● **Task objective**
Send back all the data below, exactly as given.

(Saved entries)
-- pv_equiv track=rewrite | github.com/RandyAnanda2003/belajarPyMSIB | assignment2-petualangan/petualangan_module.py | countScoreInventory
-- ===== SOURCE A (Python) =====
-- def countScoreInventory(inventory_list) :
--     sum_score = 0
--     buku_nilai = {
--     "pisau" : 10,
--     "kompas" : 20,
--     "rakit" : 30,
--     "pisang" : 2,
--     "anggur" : 8,
--     "kurma" : 5
--     }
--     for barang in inventory_list :
--         if barang in buku_nilai :
--             sum_score += buku_nilai[barang]
--
--     return sum_score
-- ===== SOURCE B (Python) =====
-- def countScoreInventory(inventory_list):
--     buku_nilai = {
--         "pisau": 10,
--         "kompas": 20,
--         "rakit": 30,
--         "pisang": 2,
--         "anggur": 8,
--         "kurma": 5
--     }
--     sum_score = 0
--     for barang, nilai in buku_nilai.items():
--         sum_score += nilai * inventory_list.count(barang)
--     return sum_score
-- ===== Notes on version B (the rewrite author's own statement) =====
-- stated objective: alternative
-- what changed: B loops over the six scoring keys and adds score * inventory_list.count(key) per key, instead of A's single pass over the inventory with a dict-membership test per item.
import Mathlib
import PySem

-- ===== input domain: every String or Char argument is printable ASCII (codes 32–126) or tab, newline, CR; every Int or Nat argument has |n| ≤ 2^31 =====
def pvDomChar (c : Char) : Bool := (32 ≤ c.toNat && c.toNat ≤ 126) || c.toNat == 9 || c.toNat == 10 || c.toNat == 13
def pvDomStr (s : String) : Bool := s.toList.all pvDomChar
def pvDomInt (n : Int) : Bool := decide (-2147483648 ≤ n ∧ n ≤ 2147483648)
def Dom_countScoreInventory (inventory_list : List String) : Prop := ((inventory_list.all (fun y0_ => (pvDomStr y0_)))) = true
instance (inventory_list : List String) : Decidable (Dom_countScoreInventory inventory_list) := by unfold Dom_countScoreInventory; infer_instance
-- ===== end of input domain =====

-- B changes the loop target: it iterates over the six scoring keys, adding score * count(key),
-- instead of A's single pass over the inventory with a per-item dict lookup (alternative decomposition, same cost).

-- ===== PORT A =====
-- the literal dict of A / B (same module constant in both Pythons)
def bukuNilai : PySem.Dict String Int :=
  PySem.Dict.ofList [("pisau", 10), ("kompas", 20), ("rakit", 30), ("pisang", 2), ("anggur", 8), ("kurma", 5)]

def countScoreInventory (inventory_list : List String) : Int :=
  -- 'sum_score += buku_nilai[barang]' runs only under 'barang in buku_nilai', so getD 0 is exact here
  inventory_list.foldl
    (fun sum_score barang =>
      if bukuNilai.contains barang then sum_score + bukuNilai.getD barang 0 else sum_score) 0

-- ===== PORT B =====
def countScoreInventory_alt (inventory_list : List String) : Int :=
  bukuNilai.items.foldl
    (fun sum_score kv => sum_score + kv.2 * (PySem.List.count inventory_list kv.1)) 0

-- ===== PRECONDITION & SPEC =====
def Spec_countScoreInventory (inventory_list : List String) (out : Int) : Prop := out = countScoreInventory_alt inventory_list
instance (inventory_list : List String) (out : Int) : Decidable (Spec_countScoreInventory inventory_list out) := by unfold Spec_countScoreInventory; infer_instance

-- ===== CLAIM (what is proved, stated in full; the proofs are below) =====
def Claim_equal_countScoreInventory : Prop := ∀ (inventory_list : List String), Dom_countScoreInventory inventory_list → Spec_countScoreInventory inventory_list (countScoreInventory inventory_list)

-- ===== LEMMAS AND PROOFS =====

theorem bukuNilai_mk : bukuNilai = PySem.Dict.mk
    [("pisau", 10), ("kompas", 20), ("rakit", 30), ("pisang", 2), ("anggur", 8), ("kurma", 5)] := by
  decide

theorem alt_cons (x : String) (xs : List String) :
    countScoreInventory_alt (x :: xs) =
      countScoreInventory_alt xs +
        (if bukuNilai.contains x then bukuNilai.getD x 0 else 0) := by
  simp only [countScoreInventory_alt, bukuNilai_mk, PySem.List.count, List.count_cons,
    PySem.Dict.contains_mk, PySem.Dict.getD_eq_get?_getD, List.foldl, List.any]
  by_cases h1 : x = "pisau" <;> by_cases h2 : x = "kompas" <;> by_cases h3 : x = "rakit" <;>
    by_cases h4 : x = "pisang" <;> by_cases h5 : x = "anggur" <;> by_cases h6 : x = "kurma" <;>
    simp_all [PySem.Dict.get?_mk_cons] <;> try omega
  intro hc
  rcases hc with h | h | h | h | h | h <;> simp_all

theorem key_lemma (xs : List String) (acc : Int) :
    xs.foldl
      (fun sum_score barang =>
        if bukuNilai.contains barang then sum_score + bukuNilai.getD barang 0 else sum_score) acc
      = acc + countScoreInventory_alt xs := by
  induction xs generalizing acc with
  | nil => simp [countScoreInventory_alt, bukuNilai]
  | cons x xs ih =>
    simp only [List.foldl, ih, alt_cons]
    split_ifs <;> ring

-- ===== VERDICT (by name: the statement is the Claim_ definition above) =====
theorem countScoreInventory_spec : Claim_equal_countScoreInventory := by
  intro xs _
  show countScoreInventory xs = countScoreInventory_alt xs
  simpa using key_lemma xs 0
-- pv_equiv track=rewrite | github.com/ShuB4545/password-strength-app | password_security_app.py | keyboard_walks
-- ===== SOURCE A (Python) =====
-- from typing import List, Tuple, Dict, Optional
--
-- KEYBOARD_ROWS = ["1234567890","qwertyuiop","asdfghjkl","zxcvbnm"]
--
-- def keyboard_walks(password: str, min_len: int = 4) -> List[str]:
--     p = password.lower()
--     findings = []
--     for row in KEYBOARD_ROWS:
--         for i in range(len(row) - min_len + 1):
--             seq = row[i:i+min_len]
--             if seq in p: findings.append(seq)
--         rev = row[::-1]
--         for i in range(len(rev) - min_len + 1):
--             seq = rev[i:i+min_len]
--             if seq in p: findings.append(seq)
--     return list(set(findings))
-- ===== SOURCE B (Python) =====
-- from typing import List
--
-- KEYBOARD_ROWS = ["1234567890","qwertyuiop","asdfghjkl","zxcvbnm"]
--
-- def keyboard_walks(password: str, min_len: int = 4) -> List[str]:
--     # One left-to-right pass of the password per row/direction: run-length scan of
--     # consecutive-index chains (via a char->column map), no substring searches and
--     # no enumeration of row substrings; cost per direction is O(|password| + |row|),
--     # independent of min_len.
--     p = password.lower()
--     out = []
--     seen = set()
--     for row in KEYBOARD_ROWS:
--         for r in (row, row[::-1]):
--             index = {ch: j for j, ch in enumerate(r)}
--             starts = set()
--             run = 0
--             prev = None
--             for ch in p:
--                 j = index.get(ch)
--                 if j is None:
--                     run = 0
--                 elif prev is not None and j == prev + 1:
--                     run += 1
--                 else:
--                     run = 1
--                 prev = j
--                 if j is not None and run >= min_len:
--                     starts.add(j - min_len + 1)
--             for j in sorted(starts):
--                 seq = r[j:j+min_len]
--                 if seq not in seen:
--                     seen.add(seq)
--                     out.append(seq)
--     return out
-- ===== Notes on version B (the rewrite author's own statement) =====
-- stated objective: alternative
-- what changed: B makes one left-to-right pass over the password per row/direction, run-length scanning chains of consecutive keyboard columns via a char-to-column map (then emitting r[j:j+min_len] for each recorded chain start), instead of enumerating every length-min_len row substring and substring-searching it in the password with a final list(set(...)) dedup.
-- outside the precondition, e.g. on keyboard_walks('12345678', -2): A returns ['', '12345678'], B returns ['']
import Mathlib
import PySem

● **Solution**
-- pv_equiv track=rewrite | github.com/RandyAnanda2003/belajarPyMSIB | assignment2-petualangan/petualangan_module.py | countScoreInventory
-- ===== SOURCE A (Python) =====
-- def countScoreInventory(inventory_list) :
--     sum_score = 0
--     buku_nilai = {
--     "pisau" : 10,
--     "kompas" : 20,
--     "rakit" : 30,
--     "pisang" : 2,
--     "anggur" : 8,
--     "kurma" : 5
--     }
--     for barang in inventory_list :
--         if barang in buku_nilai :
--             sum_score += buku_nilai[barang]
--
--     return sum_score
-- ===== SOURCE B (Python) =====
-- def countScoreInventory(inventory_list):
--     buku_nilai = {
--         "pisau": 10,
--         "kompas": 20,
--         "rakit": 30,
--         "pisang": 2,
--         "anggur": 8,
--         "kurma": 5
--     }
--     sum_score = 0
--     for barang, nilai in buku_nilai.items():
--         sum_score += nilai * inventory_list.count(barang)
--     return sum_score
-- ===== Notes on version B (the rewrite author's own statement) =====
-- stated objective: alternative
-- what changed: B loops over the six scoring keys and adds score * inventory_list.count(key) per key, instead of A's single pass over the inventory with a dict-membership test per item.
import Mathlib
import PySem

-- ===== input domain: every String or Char argument is printable ASCII (codes 32–126) or tab, newline, CR; every Int or Nat argument has |n| ≤ 2^31 =====
def pvDomChar (c : Char) : Bool := (32 ≤ c.toNat && c.toNat ≤ 126) || c.toNat == 9 || c.toNat == 10 || c.toNat == 13
def pvDomStr (s : String) : Bool := s.toList.all pvDomChar
def pvDomInt (n : Int) : Bool := decide (-2147483648 ≤ n ∧ n ≤ 2147483648)
def Dom_countScoreInventory (inventory_list : List String) : Prop := ((inventory_list.all (fun y0_ => (pvDomStr y0_)))) = true
instance (inventory_list : List String) : Decidable (Dom_countScoreInventory inventory_list) := by unfold Dom_countScoreInventory; infer_instance
-- ===== end of input domain =====

-- B changes the loop target: it iterates over the six scoring keys, adding score * count(key),
-- instead of A's single pass over the inventory with a per-item dict lookup (alternative decomposition, same cost).

-- ===== PORT A =====
-- the literal dict of A / B (same module constant in both Pythons)
def bukuNilai : PySem.Dict String Int :=
  PySem.Dict.ofList [("pisau", 10), ("kompas", 20), ("rakit", 30), ("pisang", 2), ("anggur", 8), ("kurma", 5)]

def countScoreInventory (inventory_list : List String) : Int :=
  -- 'sum_score += buku_nilai[barang]' runs only under 'barang in buku_nilai', so getD 0 is exact here
  inventory_list.foldl
    (fun sum_score barang =>
      if bukuNilai.contains barang then sum_score + bukuNilai.getD barang 0 else sum_score) 0

-- ===== PORT B =====
def countScoreInventory_alt (inventory_list : List String) : Int :=
  bukuNilai.items.foldl
    (fun sum_score kv => sum_score + kv.2 * (PySem.List.count inventory_list kv.1)) 0

-- ===== PRECONDITION & SPEC =====
def Spec_countScoreInventory (inventory_list : List String) (out : Int) : Prop := out = countScoreInventory_alt inventory_list
instance (inventory_list : List String) (out : Int) : Decidable (Spec_countScoreInventory inventory_list out) := by unfold Spec_countScoreInventory; infer_instance

-- ===== CLAIM (what is proved, stated in full; the proofs are below) =====
def Claim_equal_countScoreInventory : Prop := ∀ (inventory_list : List String), Dom_countScoreInventory inventory_list → Spec_countScoreInventory inventory_list (countScoreInventory inventory_list)

-- ===== LEMMAS AND PROOFS =====

theorem bukuNilai_mk : bukuNilai = PySem.Dict.mk
    [("pisau", 10), ("kompas", 20), ("rakit", 30), ("pisang", 2), ("anggur", 8), ("kurma", 5)] := by
  decide

theorem alt_cons (x : String) (xs : List String) :
    countScoreInventory_alt (x :: xs) =
      countScoreInventory_alt xs +
        (if bukuNilai.contains x then bukuNilai.getD x 0 else 0) := by
  simp only [countScoreInventory_alt, bukuNilai_mk, PySem.List.count, List.count_cons,
    PySem.Dict.contains_mk, PySem.Dict.getD_eq_get?_getD, List.foldl, List.any]
  by_cases h1 : x = "pisau" <;> by_cases h2 : x = "kompas" <;> by_cases h3 : x = "rakit" <;>
    by_cases h4 : x = "pisang" <;> by_cases h5 : x = "anggur" <;> by_cases h6 : x = "kurma" <;>
    simp_all [PySem.Dict.get?_mk_cons] <;> try omega
  intro hc
  rcases hc with h | h | h | h | h | h <;> simp_all

theorem key_lemma (xs : List String) (acc : Int) :
    xs.foldl
      (fun sum_score barang =>
        if bukuNilai.contains barang then sum_score + bukuNilai.getD barang 0 else sum_score) acc
      = acc + countScoreInventory_alt xs := by
  induction xs generalizing acc with
  | nil => simp [countScoreInventory_alt, bukuNilai]
  | cons x xs ih =>
    simp only [List.foldl, ih, alt_cons]
    split_ifs <;> ring

-- ===== VERDICT (by name: the statement is the Claim_ definition above) =====
theorem countScoreInventory_spec : Claim_equal_countScoreInventory := by
  intro xs _
  show countScoreInventory xs = countScoreInventory_alt xs
  simpa using key_lemma xs 0
-- pv_equiv track=rewrite | github.com/ShuB4545/password-strength-app | password_security_app.py | keyboard_walks
-- ===== SOURCE A (Python) =====
-- from typing import List, Tuple, Dict, Optional
--
-- KEYBOARD_ROWS = ["1234567890","qwertyuiop","asdfghjkl","zxcvbnm"]
--
-- def keyboard_walks(password: str, min_len: int = 4) -> List[str]:
--     p = password.lower()
--     findings = []
--     for row in KEYBOARD_ROWS:
--         for i in range(len(row) - min_len + 1):
--             seq = row[i:i+min_len]
--             if seq in p: findings.append(seq)
--         rev = row[::-1]
--         for i in range(len(rev) - min_len + 1):
--             seq = rev[i:i+min_len]
--             if seq in p: findings.append(seq)
--     return list(set(findings))
-- ===== SOURCE B (Python) =====
-- from typing import List
--
-- KEYBOARD_ROWS = ["1234567890","qwertyuiop","asdfghjkl","zxcvbnm"]
--
-- def keyboard_walks(password: str, min_len: int = 4) -> List[str]:
--     # One left-to-right pass of the password per row/direction: run-length scan of
--     # consecutive-index chains (via a char->column map), no substring searches and
--     # no enumeration of row substrings; cost per direction is O(|password| + |row|),
--     # independent of min_len.
--     p = password.lower()
--     out = []
--     seen = set()
--     for row in KEYBOARD_ROWS:
--         for r in (row, row[::-1]):
--             index = {ch: j for j, ch in enumerate(r)}
--             starts = set()
--             run = 0
--             prev = None
--             for ch in p:
--                 j = index.get(ch)
--                 if j is None:
--                     run = 0
--                 elif prev is not None and j == prev + 1:
--                     run += 1
--                 else:
--                     run = 1
--                 prev = j
--                 if j is not None and run >= min_len:
--                     starts.add(j - min_len + 1)
--             for j in sorted(starts):
--                 seq = r[j:j+min_len]
--                 if seq not in seen:
--                     seen.add(seq)
--                     out.append(seq)
--     return out
-- ===== Notes on version B (the rewrite author's own statement) =====
-- stated objective: alternative
-- what changed: B makes one left-to-right pass over the password per row/direction, run-length scanning chains of consecutive keyboard columns via a char-to-column map (then emitting r[j:j+min_len] for each recorded chain start), instead of enumerating every length-min_len row substring and substring-searching it in the password with a final list(set(...)) dedup.
-- outside the precondition, e.g. on keyboard_walks('12345678', -2): A returns ['', '12345678'], B returns ['']
import Mathlib
import PySem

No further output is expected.